Un dépôt d’or, une carte de retrait remplacée alors que l’ancienne restait valable, puis une série de retraits litigieux : l’affaire opposant M. X à Veracash a conduit la Cour de cassation à préciser les conditions de remboursement en cas d’opérations non autorisées.

Chronologie d’un litige autour d’une carte de retrait

En février 2014, M. X dépose de l’or auprès de Veracash, prestataire de services de paiement spécialisé dans l’épargne adossée aux métaux précieux.

Le 24 mars 2017, la société lui adresse une nouvelle carte de retrait, alors que celle qu’il possédait était toujours en cours de validité. Entre le 30 mars et le 17 mai 2017, près de 50 000 euros sont retirés. Le 23 mai, M. X conteste ces opérations et affirme ne pas en être l’auteur.

Veracash refuse de le rembourser. M. X engage alors une procédure judiciaire.

La Cour d’appel : un signalement jugé trop tardif

En 2022, la Cour d’appel de Paris déboute M. X. Elle lui reproche d’avoir attendu deux mois après la première opération pour signaler les retraits contestés.

Or, le Code monétaire et financier impose aux établissements de rembourser immédiatement, à condition que le client signale l’opération « sans tarder (...) et au plus tard dans les treize mois suivant la date de débit ».

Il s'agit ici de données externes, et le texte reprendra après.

-- pv_equiv track=rewrite | github.com/jacobsoftware/Effective-algorithms | paying_in_byteland.py | how_many_coins
-- ===== SOURCE A (Python) =====
-- def how_many_coins(value):
--     rest = value
--     i = 0
--     sum_value_of_coins = 0
--     coins = 0
--     while True:
--
--         if rest == 0:
--             return coins
--         else:
--             if rest >= 2**i:
--                 sum_value_of_coins += 2**i
--                 rest = value - sum_value_of_coins
--                 coins += 1
--                 i += 1
--             else:
--                 i -=1
--                 if rest >= 2**i:
--                     sum_value_of_coins += 2**i
--                     rest = value - sum_value_of_coins
--                     coins += 1
-- ===== SOURCE B (Python) =====
-- def how_many_coins(value):
--     n = value + 1
--     return n.bit_length() + bin(n).count('1') - 2
-- ===== Notes on version B (the rewrite author's own statement) =====
-- stated objective: simpler
-- what changed: Replaces A's up-then-down bit-by-bit greedy scanning loop with a direct closed form over the binary representation of the successor of value: its bit length plus its popcount, minus two; Pre_ excludes negative values, on which A's loop never terminates.
import Mathlib
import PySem

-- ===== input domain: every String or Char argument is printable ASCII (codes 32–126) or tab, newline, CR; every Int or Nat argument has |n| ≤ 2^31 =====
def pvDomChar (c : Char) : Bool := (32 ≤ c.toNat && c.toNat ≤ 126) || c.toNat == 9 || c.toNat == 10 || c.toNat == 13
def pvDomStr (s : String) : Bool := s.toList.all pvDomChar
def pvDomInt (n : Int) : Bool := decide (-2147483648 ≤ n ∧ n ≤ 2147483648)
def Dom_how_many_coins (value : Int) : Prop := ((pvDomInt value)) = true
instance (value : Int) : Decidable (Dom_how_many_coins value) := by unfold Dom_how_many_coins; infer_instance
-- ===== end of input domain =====

-- B replaces A's up-then-down greedy coin-counting loop with a closed form over the binary
-- representation of the successor of value: its bit length plus its popcount, minus two
-- (objective: simpler). A's loop never terminates on negative input, hence Pre_ excludes those.

-- ===== PORT A =====
-- 2**i; exact for i ≥ 0 (on inputs satisfying Pre_ the loop only evaluates it at i ≥ 0)
def pvPow2 (i : Int) : Int := 2 ^ i.toNat

-- A's `while True` loop, state (rest, i, sum_value_of_coins, coins). fuel is a pure totality
-- guard: how_many_coins passes more fuel than the loop can iterate on any value ≥ 0, so the
-- `0` branch is never reached there (on negative values Python's loop diverges; Pre_ excludes them).
def pvLoopA (fuel : Nat) (value rest i sumv coins : Int) : Int :=
  match fuel with
  | 0 => coins
  | fuel + 1 =>
    if rest = 0 then coins
    else if pvPow2 i ≤ rest then
      pvLoopA fuel value (value - (sumv + pvPow2 i)) (i + 1) (sumv + pvPow2 i) (coins + 1)
    else if pvPow2 (i - 1) ≤ rest then
      pvLoopA fuel value (value - (sumv + pvPow2 (i - 1))) (i - 1) (sumv + pvPow2 (i - 1)) (coins + 1)
    else
      pvLoopA fuel value rest (i - 1) sumv coins

def how_many_coins (value : Int) : Int :=
  pvLoopA (2 * value.toNat + 4) value value 0 0 0

-- ===== PORT B =====
-- bin(n).count('1')
def pvPopcount (n : Nat) : Nat :=
  if n = 0 then 0 else n % 2 + pvPopcount (n / 2)
decreasing_by exact Nat.div_lt_self (by omega) (by omega)

-- n.bit_length()
def pvBitLength (n : Nat) : Nat := if n = 0 then 0 else Nat.log2 n + 1

def how_many_coins_alt (value : Int) : Int :=
  let n := value + 1
  (pvBitLength n.toNat : Int) + (pvPopcount n.toNat : Int) - 2

-- ===== PRECONDITION & SPEC =====
-- Pre_ excludes exactly the negative values, on which A's while-loop never terminates.
def Pre_how_many_coins (value : Int) : Prop := 0 ≤ value
instance (value : Int) : Decidable (Pre_how_many_coins value) := by unfold Pre_how_many_coins; infer_instance
def pvWitness_how_many_coins : Int := 5

def Spec_how_many_coins (value : Int) (out : Int) : Prop := out = how_many_coins_alt value
instance (value : Int) (out : Int) : Decidable (Spec_how_many_coins value out) := by unfold Spec_how_many_coins; infer_instance

-- ===== CLAIM (what is proved, stated in full; the proofs are below) =====
def Claim_equal_how_many_coins : Prop := ∀ (value : Int), Dom_how_many_coins value → Pre_how_many_coins value → Spec_how_many_coins value (how_many_coins value)

-- ===== LEMMAS AND PROOFS =====

theorem pvPopcount_zero : pvPopcount 0 = 0 := by rw [pvPopcount]; rfl

theorem pvPopcount_step (m : Nat) : pvPopcount m = m % 2 + pvPopcount (m / 2) := by
  rw [pvPopcount]
  split
  · next h => simp [h, pvPopcount_zero]
  · rfl

theorem pvPopcount_top (k : Nat) : ∀ n : Nat, 2 ^ k ≤ n → n < 2 ^ (k + 1) →
    pvPopcount n = pvPopcount (n - 2 ^ k) + 1 := by
  induction k with
  | zero =>
    intro n h1 h2
    have : n = 1 := by omega
    subst this
    simp [pvPopcount_step 1, pvPopcount_zero]
  | succ k ih =>
    intro n h1 h2
    have hk : (2 : Nat) ^ (k + 1) = 2 * 2 ^ k := by ring
    have hk2 : (2 : Nat) ^ (k + 2) = 2 * 2 ^ (k + 1) := by ring
    have hd1 : 2 ^ k ≤ n / 2 := by omega
    have hd2 : n / 2 < 2 ^ (k + 1) := by omega
    have e1 : pvPopcount n = n % 2 + pvPopcount (n / 2) := pvPopcount_step n
    have e2 : pvPopcount (n - 2 ^ (k + 1)) =
        (n - 2 ^ (k + 1)) % 2 + pvPopcount ((n - 2 ^ (k + 1)) / 2) := pvPopcount_step _
    have em : (n - 2 ^ (k + 1)) % 2 = n % 2 := by omega
    have ed : (n - 2 ^ (k + 1)) / 2 = n / 2 - 2 ^ k := by omega
    rw [e1, ih (n / 2) hd1 hd2, e2, em, ed]
    ring

theorem pvLoopA_desc (k : Nat) : ∀ (fuel : Nat) (value sumv coins rest : Int),
    k + 1 ≤ fuel → rest = value - sumv → 0 ≤ rest → rest < 2 ^ k →
    pvLoopA fuel value rest (k : Int) sumv coins = coins + pvPopcount rest.toNat := by
  induction k with
  | zero =>
    intro fuel value sumv coins rest hf h h0 h1
    obtain ⟨f, rfl⟩ : ∃ f, fuel = f + 1 := ⟨fuel - 1, by omega⟩
    have : rest = 0 := by omega
    subst this
    rw [pvLoopA]
    norm_num [pvPopcount_zero]
  | succ k ih =>
    intro fuel value sumv coins rest hf h h0 h1
    obtain ⟨f, rfl⟩ : ∃ f, fuel = f + 1 := ⟨fuel - 1, by omega⟩
    rw [pvLoopA]
    by_cases hz : rest = 0
    · subst hz; norm_num [pvPopcount_zero]
    · have hInat : ((k + 1 : Nat) : Int).toNat = k + 1 := by omega
      have hpow : pvPow2 ((k + 1 : Nat) : Int) = 2 ^ (k + 1) := by
        simp [pvPow2]
      have hIm1 : ((k + 1 : Nat) : Int) - 1 = ((k : Nat) : Int) := by push_cast; ring
      have hpow1 : pvPow2 ((k : Nat) : Int) = 2 ^ k := by
        simp [pvPow2]
      have h2k1 : (2 : Int) ^ (k + 1) = 2 * 2 ^ k := by ring
      have hnot : ¬ pvPow2 ((k + 1 : Nat) : Int) ≤ rest := by rw [hpow]; omega
      simp only [hz, if_false, hnot, hIm1, hpow1]
      by_cases hge : (2 : Int) ^ k ≤ rest
      · simp only [hge, if_true]
        rw [ih f value (sumv + 2 ^ k) (coins + 1) (value - (sumv + 2 ^ k)) (by omega) (by ring)
          (by omega) (by omega)]
        have hc : ((2 : Int) ^ k) = ((2 ^ k : Nat) : Int) := by push_cast; ring
        have hc1 : ((2 : Int) ^ (k + 1)) = ((2 ^ (k + 1) : Nat) : Int) := by push_cast; ring
        have hn1 : (2 : Nat) ^ k ≤ rest.toNat := by omega
        have hn2 : rest.toNat < 2 ^ (k + 1) := by omega
        have hpc := pvPopcount_top k rest.toNat hn1 hn2
        have he : (value - (sumv + 2 ^ k)).toNat = rest.toNat - 2 ^ k := by omega
        rw [he, hpc]
        push_cast
        ring
      · simp only [hge, if_false]
        exact ih f value sumv coins rest (by omega) h h0 (by omega)

theorem pvLoopA_base (value : Int) (k fuel : Nat) (rest sumv : Int)
    (hf : k + 1 ≤ fuel) (h : rest = value - sumv) (hr : rest = value + 1 - 2 ^ k)
    (hlo : (2 : Int) ^ k ≤ value + 1) (hhi : value + 1 < 2 ^ (k + 1)) :
    pvLoopA fuel value rest (k : Int) sumv (k : Int) = how_many_coins_alt value := by
  have hc : ((2 : Int) ^ k) = ((2 ^ k : Nat) : Int) := by push_cast; ring
  have hc1 : ((2 : Int) ^ (k + 1)) = ((2 ^ (k + 1) : Nat) : Int) := by push_cast; ring
  have h2 : (2 : Nat) ^ (k + 1) = 2 * 2 ^ k := by ring
  have hone : (1 : Nat) ≤ 2 ^ k := Nat.one_le_two_pow
  rw [pvLoopA_desc k fuel value sumv (k : Int) rest hf h (by omega) (by omega)]
  set N : Nat := (value + 1).toNat with hN
  have hNv : ((N : Int)) = value + 1 := by omega
  have hn1 : 2 ^ k ≤ N := by omega
  have hn2 : N < 2 ^ (k + 1) := by omega
  have hNne : N ≠ 0 := by omega
  have hlog : Nat.log2 N = k := by
    rw [Nat.log2_eq_log_two]
    exact Nat.log_eq_of_pow_le_of_lt_pow hn1 hn2
  have hpc : pvPopcount N = pvPopcount (N - 2 ^ k) + 1 := pvPopcount_top k N hn1 hn2
  have hrt : rest.toNat = N - 2 ^ k := by omega
  simp only [how_many_coins_alt, pvBitLength, ← hN, hNne, if_false, hlog, hpc, hrt]
  push_cast
  omega

theorem pvLoopA_asc (d : Nat) : ∀ (value : Int) (k fuel : Nat) (rest sumv : Int),
    2 * d + k + 1 ≤ fuel → rest = value - sumv →
    rest = value + 1 - 2 ^ k → sumv = 2 ^ k - 1 →
    (2 : Int) ^ k ≤ value + 1 → value + 1 < 2 ^ (k + d + 1) →
    pvLoopA fuel value rest (k : Int) sumv (k : Int) = how_many_coins_alt value := by
  induction d with
  | zero =>
    intro value k fuel rest sumv hf h hr hs hlo hhi
    exact pvLoopA_base value k fuel rest sumv (by omega) h hr hlo (by simpa using hhi)
  | succ d ih =>
    intro value k fuel rest sumv hf h hr hs hlo hhi
    by_cases hcase : value + 1 < 2 ^ (k + 1)
    · exact pvLoopA_base value k fuel rest sumv (by omega) h hr hlo hcase
    · obtain ⟨f, rfl⟩ : ∃ f, fuel = f + 1 := ⟨fuel - 1, by omega⟩
      rw [pvLoopA]
      have hp : pvPow2 ((k : Nat) : Int) = 2 ^ k := by simp [pvPow2]
      have h2k1 : (2 : Int) ^ (k + 1) = 2 * 2 ^ k := by ring
      have hone : (0 : Int) < 2 ^ k := by positivity
      have hz : ¬ rest = 0 := by omega
      have hge : (2 : Int) ^ k ≤ rest := by omega
      simp only [hz, if_false, hp, hge, if_true]
      have hIk1 : ((k : Nat) : Int) + 1 = ((k + 1 : Nat) : Int) := by push_cast; ring
      rw [hIk1]
      have h2k1' : (2 : Int) ^ (k + 1) = 2 ^ k + 2 ^ k := by ring
      exact ih value (k + 1) f _ _ (by omega) (by ring) (by omega) (by omega) (by omega)
        (by have : k + 1 + d + 1 = k + (d + 1) + 1 := by ring
            rw [this]; exact hhi)

-- ===== VERDICT (by name: the statement is the Claim_ definition above) =====
theorem how_many_coins_spec : Claim_equal_how_many_coins := by
  intro value _ hpre
  unfold Spec_how_many_coins how_many_coins
  have h0 : (0 : Int) ≤ value := hpre
  have h1 : value.toNat < 2 ^ value.toNat := Nat.lt_two_pow_self
  have h2 : (2 : Nat) ^ (value.toNat + 1) = 2 * 2 ^ value.toNat := by ring
  have hc : ((2 ^ (value.toNat + 1) : Nat) : Int) = 2 ^ (value.toNat + 1) := by push_cast; ring
  have hbound : value + 1 < 2 ^ (0 + value.toNat + 1) := by
    simp only [Nat.zero_add]
    omega
  have := pvLoopA_asc value.toNat value 0 (2 * value.toNat + 4) value 0 (by omega) (by ring)
    (by norm_num) (by norm_num) (by simpa using h0) hbound
  simpa using this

Treize mois, mais à partir de quand ?

M. X forme un pourvoi en cassation en soutenant qu’il disposait bien du délai de « treize mois ». En novembre 2023, la Cour de cassation saisit la Cour de justice de l’Union européenne pour savoir « si le payeur peut être privé de remboursement lorsqu'il tarde à signaler une opération, mais qu'il le fait dans les treize mois », cité par MoneyVox.

En août 2025, la juridiction luxembourgeoise répond que l’obligation de signalement commence lorsque le client a connaissance de l’opération non autorisée, notamment pour permettre le blocage de la carte et limiter les pertes. Pour autant, le droit au remboursement ne peut être écarté que si le client s’est abstenu de déclarer les opérations de manière « intentionnelle » ou « par négligence grave ». Il revient à la banque d’en apporter la preuve.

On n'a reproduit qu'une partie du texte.